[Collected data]
################

-- pv_equiv track=rewrite | github.com/pk4727/Machine_Learning_Model | Log Analysis/Log Analysis Assignment.py | count_requests_per_ip
-- ===== SOURCE A (Python) =====
-- def count_requests_per_ip(logs):
--     ip_counts = {}                      # Dictionary to store IP addresses and their request counts.
--     for log in logs:                    # Iterate through each log entry.
--         ip = log.split(' ')[0]          # The IP address is the first part of the log.
--         if ip in ip_counts:
--             ip_counts[ip] += 1          # Increment the count if the IP address already exists in the dictionary.
--         else:
--             ip_counts[ip] = 1           # Add the IP address to the dictionary with an initial count of 1.
--     return ip_counts
-- ===== SOURCE B (Python) =====
-- def count_requests_per_ip(logs):
--     ips = [log.split(' ')[0] for log in logs]
--     s = sorted(ips)
--     counts = {}
--     i = 0
--     while i < len(s):
--         j = i + 1
--         while j < len(s) and s[j] == s[i]:
--             j += 1
--         counts[s[i]] = j - i          # length of the run of equal IPs
--         i = j
--     return {ip: counts.get(ip, 0) for ip in dict.fromkeys(ips)}
-- ===== Notes on version B (the rewrite author's own statement) =====
-- stated objective: alternative
-- what changed: Replaces the one-pass dict-increment loop by sort-then-scan: extract all IPs, sort them, count contiguous runs with a two-pointer scan, and emit the counts in first-occurrence order via dict.fromkeys.
import Mathlib
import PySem

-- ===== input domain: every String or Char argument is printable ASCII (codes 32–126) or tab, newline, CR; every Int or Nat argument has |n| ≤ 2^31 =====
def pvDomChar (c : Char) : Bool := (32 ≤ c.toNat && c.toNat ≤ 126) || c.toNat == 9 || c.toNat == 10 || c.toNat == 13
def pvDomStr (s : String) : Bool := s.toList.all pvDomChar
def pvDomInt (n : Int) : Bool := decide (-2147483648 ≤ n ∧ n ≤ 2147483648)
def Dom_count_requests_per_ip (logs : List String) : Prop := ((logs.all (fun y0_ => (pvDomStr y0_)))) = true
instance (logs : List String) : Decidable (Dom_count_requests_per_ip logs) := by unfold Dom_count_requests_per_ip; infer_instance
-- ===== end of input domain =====

-- B replaces A's one-pass dict-increment loop by sort-then-scan run counting (alternative decomposition, same result).


-- ===== PORT A =====
-- log.split(' ')[0]: splitting on a nonempty separator always yields a nonempty list,
-- so Python's [0] never raises; headD's default is unreachable.
def pvFirstField (log : String) : String := ((PySem.Str.split? log " ").getD []).headD ""

def count_requests_per_ip (logs : List String) : List (String × Int) :=
  (logs.foldl (fun d log =>
      if d.contains (pvFirstField log) then
        d.insert (pvFirstField log) (d.getD (pvFirstField log) 0 + 1)  -- ip_counts[ip] += 1
      else d.insert (pvFirstField log) 1)                              -- ip_counts[ip] = 1
    PySem.Dict.empty).items

-- ===== PORT B =====
-- inner 'while j < len(s) and s[j] == s[i]' loop: returns the final j
def pvScanJ (s : List String) (x : String) (j : Nat) : Nat :=
  if h : j < s.length then
    if s[j] = x then pvScanJ s x (j + 1) else j
  else j
termination_by s.length - j

lemma pvScanJ_ge (s : List String) (x : String) (j : Nat) : j ≤ pvScanJ s x j := by
  unfold pvScanJ
  split
  · split
    · exact le_trans (Nat.le_succ j) (pvScanJ_ge s x (j + 1))
    · exact le_refl j
  · exact le_refl j
termination_by s.length - j

-- outer 'while i < len(s)' loop: builds the counts dict
def pvOuter (s : List String) (counts : PySem.Dict String Int) (i : Nat) : PySem.Dict String Int :=
  if h : i < s.length then
    let j := pvScanJ s s[i] (i + 1)
    pvOuter s (counts.insert s[i] ((j : Int) - (i : Int))) j
  else counts
termination_by s.length - i
decreasing_by have := pvScanJ_ge s s[i] (i + 1); omega

def count_requests_per_ip_alt (logs : List String) : List (String × Int) :=
  let ips := logs.map pvFirstField
  let s := PySem.List.sorted ips (fun x => x) false
  let counts := pvOuter s PySem.Dict.empty 0
  (PySem.List.dedup ips).map (fun ip => (ip, counts.getD ip 0))  -- counts.get(ip, 0); key always present

-- ===== PRECONDITION & SPEC =====
def Spec_count_requests_per_ip (logs : List String) (out : List (String × Int)) : Prop := out = count_requests_per_ip_alt logs
instance (logs : List String) (out : List (String × Int)) : Decidable (Spec_count_requests_per_ip logs out) := by unfold Spec_count_requests_per_ip; infer_instance

-- ===== CLAIM (what is proved, stated in full; the proofs are below) =====
def Claim_equal_count_requests_per_ip : Prop := ∀ (logs : List String), Dom_count_requests_per_ip logs → Spec_count_requests_per_ip logs (count_requests_per_ip logs)

-- ===== LEMMAS AND PROOFS =====
-- A's loop body is the standard counter step: when the key is absent, getD gives 0, so both branches insert getD+1.
lemma pv_step_eq (d : PySem.Dict String Int) (ip : String) :
    (if d.contains ip then d.insert ip (d.getD ip 0 + 1) else d.insert ip 1)
      = d.insert ip (d.getD ip 0 + 1) := by
  by_cases h : d.contains ip = true
  · simp [h]
  · have h' : d.contains ip = false := by simpa using h
    simp [h', PySem.Dict.getD_of_not_contains d 0 h']

lemma pvScanJ_le (s : List String) (x : String) (j : Nat) (hj : j ≤ s.length) :
    pvScanJ s x j ≤ s.length := by
  unfold pvScanJ
  split
  · split
    · exact pvScanJ_le s x (j + 1) (by omega)
    · exact hj
  · exact hj
termination_by s.length - j

lemma pvScanJ_run (s : List String) (x : String) (j : Nat) :
    ∀ m (hm : m < s.length), j ≤ m → m < pvScanJ s x j → s[m] = x := by
  intro m hm h1 h2
  unfold pvScanJ at h2
  split at h2
  · split at h2
    · rcases Nat.eq_or_lt_of_le h1 with h | h
      · subst h; assumption
      · exact pvScanJ_run s x (j + 1) m hm h h2
    · omega
  · omega
termination_by s.length - j

lemma pvScanJ_stop (s : List String) (x : String) (j : Nat)
    (h : pvScanJ s x j < s.length) : s[pvScanJ s x j] ≠ x := by
  by_cases hj : j < s.length
  · by_cases hx : s[j] = x
    · have he : pvScanJ s x j = pvScanJ s x (j + 1) := by rw [pvScanJ]; simp [hj, hx]
      simp only [he] at h ⊢
      exact pvScanJ_stop s x (j + 1) h
    · have he : pvScanJ s x j = j := by rw [pvScanJ]; simp [hj, hx]
      simp only [he]
      exact hx
  · have he : pvScanJ s x j = j := by rw [pvScanJ]; simp [hj]
    exact absurd (he ▸ h) hj
termination_by s.length - j

-- the run decomposition: drop i = replicate (j-i) x ++ drop j
lemma pv_drop_run (s : List String) (i j : Nat) (x : String)
    (hij : i ≤ j) (hjl : j ≤ s.length)
    (hrun : ∀ m (hm : m < s.length), i ≤ m → m < j → s[m] = x) :
    s.drop i = List.replicate (j - i) x ++ s.drop j := by
  apply List.ext_getElem
  · simp [List.length_drop, List.length_replicate]; omega
  · intro n h1 h2
    rw [List.getElem_drop]
    by_cases hn : n < j - i
    · rw [List.getElem_append_left (by simpa [List.length_replicate] using hn),
        List.getElem_replicate]
      exact hrun (i + n) (by omega) (by omega) (by omega)
    · rw [List.getElem_append_right (by simpa [List.length_replicate] using hn)]
      simp only [List.length_replicate, List.getElem_drop]
      congr 1; omega

-- x does not occur at or after position j (s sorted ≤, s[j] ≠ x, x = s[i] with i < j)
lemma pv_not_mem_drop (s : List String) (hs : s.Pairwise (· ≤ ·)) (i j : Nat)
    (hi : i < s.length) (hij : i < j) (hjl : j ≤ s.length)
    (hstop : ∀ (h : j < s.length), s[j] ≠ s[i]) :
    s[i] ∉ s.drop j := by
  intro hmem
  rw [List.mem_iff_getElem] at hmem
  obtain ⟨t, ht, heq⟩ := hmem
  have hd : (s.drop j).length = s.length - j := List.length_drop
  have hjt : j + t < s.length := by omega
  rw [List.getElem_drop] at heq
  have hjlt : j < s.length := by omega
  have hij' : s[i] ≤ s[j] := List.pairwise_iff_getElem.mp hs i j hi hjlt hij
  have hjm : s[j] ≤ s[j + t] := by
    rcases Nat.eq_or_lt_of_le (Nat.le_add_right j t) with h | h
    · simp [← h]
    · exact List.pairwise_iff_getElem.mp hs j (j + t) hjlt (by omega) h
  exact hstop hjlt (le_antisymm (heq ▸ hjm) hij')

-- main invariant of the outer loop on a sorted list
lemma pvOuter_getD (s : List String) (hs : s.Pairwise (· ≤ ·)) :
    ∀ i (counts : PySem.Dict String Int) (k : String),
      (pvOuter s counts i).getD k 0
        = if k ∈ s.drop i then ((s.drop i).count k : Int) else counts.getD k 0 := by
  intro i counts k
  unfold pvOuter
  split
  · rename_i h
    have hge := pvScanJ_ge s s[i] (i + 1)
    have hle := pvScanJ_le s s[i] (i + 1) (by omega)
    set j := pvScanJ s s[i] (i + 1) with hj
    have hrun : ∀ m (hm : m < s.length), i ≤ m → m < j → s[m] = s[i] := by
      intro m hm h1 h2
      rcases Nat.eq_or_lt_of_le h1 with h' | h'
      · simp [← h']
      · exact pvScanJ_run s s[i] (i + 1) m hm h' h2
    have hdec : s.drop i = List.replicate (j - i) s[i] ++ s.drop j :=
      pv_drop_run s i j s[i] (by omega) hle hrun
    have hnot : s[i] ∉ s.drop j :=
      pv_not_mem_drop s hs i j h (by omega) hle (fun hjlt => pvScanJ_stop s s[i] (i + 1) hjlt)
    have hIH := pvOuter_getD s hs j (counts.insert s[i] ((j : Int) - (i : Int))) k
    rw [hIH]
    by_cases hk : k ∈ s.drop j
    · have hkx : k ≠ s[i] := fun he => hnot (he ▸ hk)
      have hk' : k ∈ s.drop i := by rw [hdec]; exact List.mem_append_right _ hk
      rw [if_pos hk, if_pos hk']
      rw [hdec, List.count_append, List.count_replicate,
        if_neg (by simpa using fun he => hkx he.symm)]
      simp
    · rw [if_neg hk]
      by_cases hkx : k = s[i]
      · have hk' : k ∈ s.drop i := by
          rw [hdec, hkx]
          exact List.mem_append_left _ (List.mem_replicate.mpr ⟨by omega, rfl⟩)
        rw [if_pos hk', hkx, PySem.Dict.getD_insert_self]
        rw [hdec, List.count_append, List.count_replicate, if_pos (by simp),
          List.count_eq_zero_of_not_mem (hkx ▸ hk)]
        push_cast
        omega
      · have hk' : k ∉ s.drop i := by
          rw [hdec]
          simp only [List.mem_append, List.mem_replicate]
          rintro (⟨-, h'⟩ | h')
          · exact hkx h'
          · exact hk h'
        rw [if_neg hk', PySem.Dict.getD_insert_of_ne _ _ _ hkx]
  · rename_i h
    have hnil : s.drop i = [] := List.drop_eq_nil_of_le (by omega)
    simp [hnil]
termination_by i => s.length - i
decreasing_by have := pvScanJ_ge s s[i] (i + 1); omega

-- ===== VERDICT (by name: the statement is the Claim_ definition above) =====
theorem count_requests_per_ip_spec : Claim_equal_count_requests_per_ip := by
  intro logs _
  unfold Spec_count_requests_per_ip count_requests_per_ip count_requests_per_ip_alt
  have h1 : (fun (d : PySem.Dict String Int) (log : String) =>
        if d.contains (pvFirstField log) then
          d.insert (pvFirstField log) (d.getD (pvFirstField log) 0 + 1)
        else d.insert (pvFirstField log) 1)
      = fun d log => d.insert (pvFirstField log) (d.getD (pvFirstField log) 0 + 1) :=
    funext fun d => funext fun log => pv_step_eq d (pvFirstField log)
  rw [h1, ← List.foldl_map (f := pvFirstField)
        (g := fun (d : PySem.Dict String Int) ip => d.insert ip (d.getD ip 0 + 1)),
      PySem.Dict.foldl_insert_getD_add_one_eq_counter, PySem.Dict.items_counter]
  set ips := logs.map pvFirstField with hips
  set s := PySem.List.sorted ips (fun x => x) false with hsdef
  have hperm : s.Perm ips := PySem.List.sorted_perm ips (fun x => x) false
  have hs : s.Pairwise (· ≤ ·) := PySem.List.sorted_pairwise ips (fun x => x)
  rw [← PySem.List.dedup_eq_ofList]
  apply List.map_congr_left
  intro k hk
  have hk' : k ∈ ips := (PySem.List.mem_dedup ips k).mp hk
  have hks : k ∈ s := hperm.mem_iff.mpr hk'
  have := pvOuter_getD s hs 0 PySem.Dict.empty k
  simp only [List.drop_zero, if_pos hks] at this
  rw [this, hperm.count_eq]
-- B's per-pattern tuples written out (piece folded into the Bool)
theorem pvInst_top_plus (piece : String) (n s : Int) :
    pvInst piece n 3 (-1) 1 s =
      (gL (piece == "R") n 3 s,
       [gL (piece == "R") n 2 s, gL (piece == "R") n 2 (s+1), gL (piece == "R") n 1 s,
        gL (piece == "R") n 1 (s+1), gL (piece == "R") n 1 (s+2), gL (piece == "R") n 0 s,
        gL (piece == "R") n 0 (s+1), gL (piece == "R") n 0 (s+2), gL (piece == "R") n 0 (s+3)],
       gL (piece == "R") n 2 s, gL (piece == "R") n 2 (s+1)) := by
  simp only [pvInst, gL_eq_pvLin]
  norm_num

theorem pvInst_top_minus (piece : String) (n s : Int) :
    pvInst piece n 3 (-1) (-1) s =
      (gL (piece == "R") n 3 s,
       [gL (piece == "R") n 2 (s-1), gL (piece == "R") n 2 s, gL (piece == "R") n 1 (s-2),
        gL (piece == "R") n 1 (s-1), gL (piece == "R") n 1 s, gL (piece == "R") n 0 (s-3),
        gL (piece == "R") n 0 (s-2), gL (piece == "R") n 0 (s-1), gL (piece == "R") n 0 s],
       gL (piece == "R") n 2 (s-1), gL (piece == "R") n 2 s) := by
  simp only [pvInst, gL_eq_pvLin]
  norm_num

theorem pvInst_bot_minus (piece : String) (n s : Int) :
    pvInst piece n (n-4) 1 (-1) s =
      (gL (piece == "R") n (n-4) s,
       [gL (piece == "R") n (n-3) (s-1), gL (piece == "R") n (n-3) s, gL (piece == "R") n (n-2) (s-2),
        gL (piece == "R") n (n-2) (s-1), gL (piece == "R") n (n-2) s, gL (piece == "R") n (n-1) (s-3),
        gL (piece == "R") n (n-1) (s-2), gL (piece == "R") n (n-1) (s-1), gL (piece == "R") n (n-1) s],
       gL (piece == "R") n (n-3) (s-1), gL (piece == "R") n (n-3) s) := by
  simp only [pvInst, gL_eq_pvLin]
  norm_num
  rw [show n - 4 + 1 = n - 3 by ring, show n - 4 + 2 = n - 2 by ring,
      show n - 4 + 3 = n - 1 by ring]
  simp

theorem pvInst_bot_plus (piece : String) (n s : Int) :
    pvInst piece n (n-4) 1 1 s =
      (gL (piece == "R") n (n-4) s,
       [gL (piece == "R") n (n-3) s, gL (piece == "R") n (n-3) (s+1), gL (piece == "R") n (n-2) s,
        gL (piece == "R") n (n-2) (s+1), gL (piece == "R") n (n-2) (s+2), gL (piece == "R") n (n-1) s,
        gL (piece == "R") n (n-1) (s+1), gL (piece == "R") n (n-1) (s+2), gL (piece == "R") n (n-1) (s+3)],
       gL (piece == "R") n (n-3) s, gL (piece == "R") n (n-3) (s+1)) := by
  simp only [pvInst, gL_eq_pvLin]
  norm_num
  rw [show n - 4 + 1 = n - 3 by ring, show n - 4 + 2 = n - 2 by ring,
      show n - 4 + 3 = n - 1 by ring]
  simp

################

Problem => Each line of the data that contains "what" belongs in the answer.

Response to the exercise =>
-- what changed: Replaces the one-pass dict-increment loop by sort-then-scan: extract all IPs, sort them, count contiguous runs with a two-pointer scan, and emit the counts in first-occurrence order via dict.fromkeys.
-- ===== CLAIM (what is proved, stated in full; the proofs are below) =====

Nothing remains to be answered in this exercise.